Divisions administratives de la Soule avant la Révolution de 1789

Il y avait donc en Soule trois messageries, partagées en sept dégairies, elles-mêmes divisées en paroisses. S’y ajoutaient la ville royale de Mauléon, siège du représentant du prince et le bourg royal de Barcus.
Le capitaine-châtelain nommait un messager pour chaque messagerie ; celui-ci était chargé de transmettre informations, convocations et consignes, soit directement aux nobles, soit aux dégans qui avaient la charge de les faire parvenir à chaque représentant de paroisse, division administrative de base.

divisions administratives de la Soule en 1789

© Philippe Etchegoyhen

Les dégairies correspondent à des unités locales de gestion de ressources communes diversifiées regroupant des zones de collines et des pâturages de plaine, le tout dans un périmètre assez réduit pour les rendre accessibles aux hommes et aux troupeaux dans leurs déplacements quotidiens.
Il y a dans chacune d’entre elles une vie et une culture locale ; je pense en particulier à la personnalité culturelle d’Ibar Esküin (Val Dextre) aussi marquée que celle de grosses bourgades comme Barcus, Larrau ou Sainte-Engrâce qui constituent à elles seules des entités originales qui recouvrent assez exactement ces divisions administratives.

Orientation géographique locale
Le Val-Senestre désigne la rive droite du Saison et le Val-Dextre est situé sur sa rive gauche. Cette inversion par rapport à notre espace géographique actuel, vient du fait que nous nous orientons par rapport au nord, tandis que les Souletins s’orientent par rapport au Sud. Après tout, jusqu’à la fin du Moyen Âge, l’orientation se faisait par rapport à l’orient (est). Nos églises sont « orientées » d’est en ouest, l’autel étant situé à l’est.

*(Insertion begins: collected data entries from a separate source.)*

theorem pvElimA_getD (m2 : List (List Int)) (nrows ncols rank col : Nat)
    (hlen : m2.length = nrows) (s : Nat) :
    ((List.range nrows).foldl (fun acc r =>
        if r = rank then acc
        else if pvMod3 (pvEntry acc r col) ≠ 0 then
          acc.set r (pvElimRow (acc.getD r []) (pvMod3 (pvEntry acc r col)) (acc.getD rank []) ncols)
        else acc) m2).getD s []
    = if s < nrows ∧ s ≠ rank then pvG col ncols (m2.getD s []) (m2.getD rank [])
      else m2.getD s [] := by
  rw [pvFoldl_guard_filter, pvElimBody_eq]
  have hpw : ((List.range nrows).filter (fun r => r ≠ rank)).Pairwise (· < ·) :=
    List.Pairwise.sublist List.filter_sublist List.pairwise_lt_range
  have hnm : rank ∉ (List.range nrows).filter (fun r => r ≠ rank) := by simp
  have hb : ∀ r ∈ (List.range nrows).filter (fun r => r ≠ rank), r < m2.length := by
    intro r hr; rw [hlen]; exact List.mem_range.mp (List.mem_of_mem_filter hr)
  have hmaster := pvFoldSet_getD (fun _ row prow => pvG col ncols row prow) rank _ m2 hpw hnm hb s
  beta_reduce at hmaster
  rw [hmaster]
  by_cases hs : s < nrows ∧ s ≠ rank
  · rw [if_pos (by simp [List.mem_filter, List.mem_range, hs.1, hs.2]), if_pos hs]
  · rw [if_neg (by simp only [List.mem_filter, List.mem_range, decide_eq_true_eq]; tauto), if_neg hs]

theorem pvElimA_length (m2 : List (List Int)) (nrows ncols rank col : Nat) :
    ((List.range nrows).foldl (fun acc r =>
        if r = rank then acc
        else if pvMod3 (pvEntry acc r col) ≠ 0 then
          acc.set r (pvElimRow (acc.getD r []) (pvMod3 (pvEntry acc r col)) (acc.getD rank []) ncols)
        else acc) m2).length = m2.length := by
  rw [pvFoldl_guard_filter, pvElimBody_eq]
  have hmaster := pvFoldSet_length (fun _ row prow => pvG col ncols row prow) rank
    ((List.range nrows).filter (fun r => r ≠ rank)) m2
  beta_reduce at hmaster
  rw [hmaster]

theorem pvRange'_pairwise (a n : Nat) : (List.range' a n).Pairwise (· < ·) := by
  rw [List.range'_eq_map_range]
  exact (List.pairwise_map).mpr (List.pairwise_lt_range.imp (by omega))

theorem pvElimB_getD (m2 : List (List Int)) (nrows ncols rank col : Nat)
    (hlen : m2.length = nrows) (hrk : rank < nrows) (s : Nat) :
    ((List.range' (rank + 1) (nrows - (rank + 1))).foldl (fun acc r =>
        if pvMod3 (pvEntry acc r col) ≠ 0 then
          acc.set r (pvElimRow (acc.getD r []) (pvMod3 (pvEntry acc r col)) (acc.getD rank []) ncols)
        else acc) m2).getD s []
    = if rank + 1 ≤ s ∧ s < nrows then pvG col ncols (m2.getD s []) (m2.getD rank [])
      else m2.getD s [] := by
  rw [pvElimBody_eq]
  have hnm : rank ∉ List.range' (rank + 1) (nrows - (rank + 1)) := by
    intro h; have := List.mem_range'_1.mp h; omega
  have hb : ∀ r ∈ List.range' (rank + 1) (nrows - (rank + 1)), r < m2.length := by
    intro r hr; have := List.mem_range'_1.mp hr; omega
  have hmaster := pvFoldSet_getD (fun _ row prow => pvG col ncols row prow) rank _ m2
      (pvRange'_pairwise _ _) hnm hb s
  beta_reduce at hmaster
  rw [hmaster]
  by_cases hs : rank + 1 ≤ s ∧ s < nrows
  · rw [if_pos (List.mem_range'_1.mpr (by omega)), if_pos hs]
  · rw [if_neg (fun h => hs (by have := List.mem_range'_1.mp h; omega)), if_neg hs]

theorem pvElimB_length (m2 : List (List Int)) (nrows ncols rank col : Nat) :
    ((List.range' (rank + 1) (nrows - (rank + 1))).foldl (fun acc r =>
        if pvMod3 (pvEntry acc r col) ≠ 0 then
          acc.set r (pvElimRow (acc.getD r []) (pvMod3 (pvEntry acc r col)) (acc.getD rank []) ncols)
        else acc) m2).length = m2.length := by
  rw [pvElimBody_eq]
  have hmaster := pvFoldSet_length (fun _ row prow => pvG col ncols row prow) rank
    (List.range' (rank + 1) (nrows - (rank + 1))) m2
  beta_reduce at hmaster
  rw [hmaster]

-- phase 2 of B, characterized row by row
theorem pvPhase2_getD (m : List (List Int)) (pivots : List Nat) (rank ncols : Nat)
    (hrank : rank ≤ m.length) (s : Nat) :
    ((List.range rank).foldl (fun out i =>
        out.set i (pvSweepRow m pivots rank ncols i (out.getD i []))) m).getD s []
    = if s < rank then pvSweepRow m pivots rank ncols s (m.getD s []) else m.getD s [] := by
  have hbody : (fun (out : List (List Int)) (i : Nat) =>
      out.set i (pvSweepRow m pivots rank ncols i (out.getD i [])))
    = (fun acc r => acc.set r ((fun i row (_ : List Int) => pvSweepRow m pivots rank ncols i row)
        r (acc.getD r []) (acc.getD rank []))) := rfl
  rw [hbody]
  have hmaster := pvFoldSet_getD (fun i row (_ : List Int) => pvSweepRow m pivots rank ncols i row)
      rank (List.range rank) m List.pairwise_lt_range (by simp)
      (fun r hr => lt_of_lt_of_le (List.mem_range.mp hr) hrank) s
  rw [hmaster]
  by_cases hs : s < rank
  · rw [if_pos (List.mem_range.mpr hs), if_pos hs]
  · rw [if_neg (fun h => hs (List.mem_range.mp h)), if_neg hs]

theorem pvPhase2_length (m : List (List Int)) (pivots : List Nat) (rank ncols : Nat) :
    ((List.range rank).foldl (fun out i =>
        out.set i (pvSweepRow m pivots rank ncols i (out.getD i []))) m).length = m.length := by
  have hbody : (fun (out : List (List Int)) (i : Nat) =>
      out.set i (pvSweepRow m pivots rank ncols i (out.getD i [])))
    = (fun acc r => acc.set r ((fun i row (_ : List Int) => pvSweepRow m pivots rank ncols i row)
        r (acc.getD r []) (acc.getD rank []))) := rfl
  rw [hbody]
  exact pvFoldSet_length (fun i row (_ : List Int) => pvSweepRow m pivots rank ncols i row)
    rank (List.range rank) m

En arrière-plan de ces divisions administratives de la Soule, on trouve, bien sûr, l’action des puissantes familles seigneuriales souletines ou extérieures à la Soule, mais aussi celle des communautés de voisins. Ces unités tiennent compte de la géographie et sans doute aussi de l’histoire de ces collectivités.

Zones géographiques

© Philippe Etchegoyhen

Les divisions administratives ne correspondent pas toujours à la géographie ; c’est le cas pour la Basse-Soule, car le Pettar, qui couvre la zone nord de la province, est une mosaïque de paroisses aux caractéristiques diverses.
Si la dégairie de Laruns est au cœur de la Soule, celles de Domezain et d’Aroue sont tournées vers le pays d’Amikuze. D’Ainharp à Osserain, elles descendent vers la vallée du Saison à l’est et vers la dépression de Saint-Palais au nord et à l’ouest. Elles font bien partie de la Soule comme en témoignent le style des maisons et la toponymie, mais leurs paroisses, avec leur noyau central très réduit et les fermes dispersées sur tout le terroir ont plutôt des caractères bas-navarrais.
La carte ci-dessous indique, pour la Soule, trois zones distinctes : la vallée du gave qui figure ici en jaune, les collines périphériques essentiellement situées à l’est, et les montagnes d’estive au sud et au sud-ouest de la province.

Les petites paroisses de la vallée du gave se sont installées en premier. L’exigüité de leur territoire a rapidement bloqué leur développement.
Les paroisses les plus vastes ont continué à s’étendre par le processus classique de l’affièvement seigneurial, la création d’une borde et sa transformation en etxe, ce qui a abouti à la constitution de hameaux parfois éloignés du noyau paroissial.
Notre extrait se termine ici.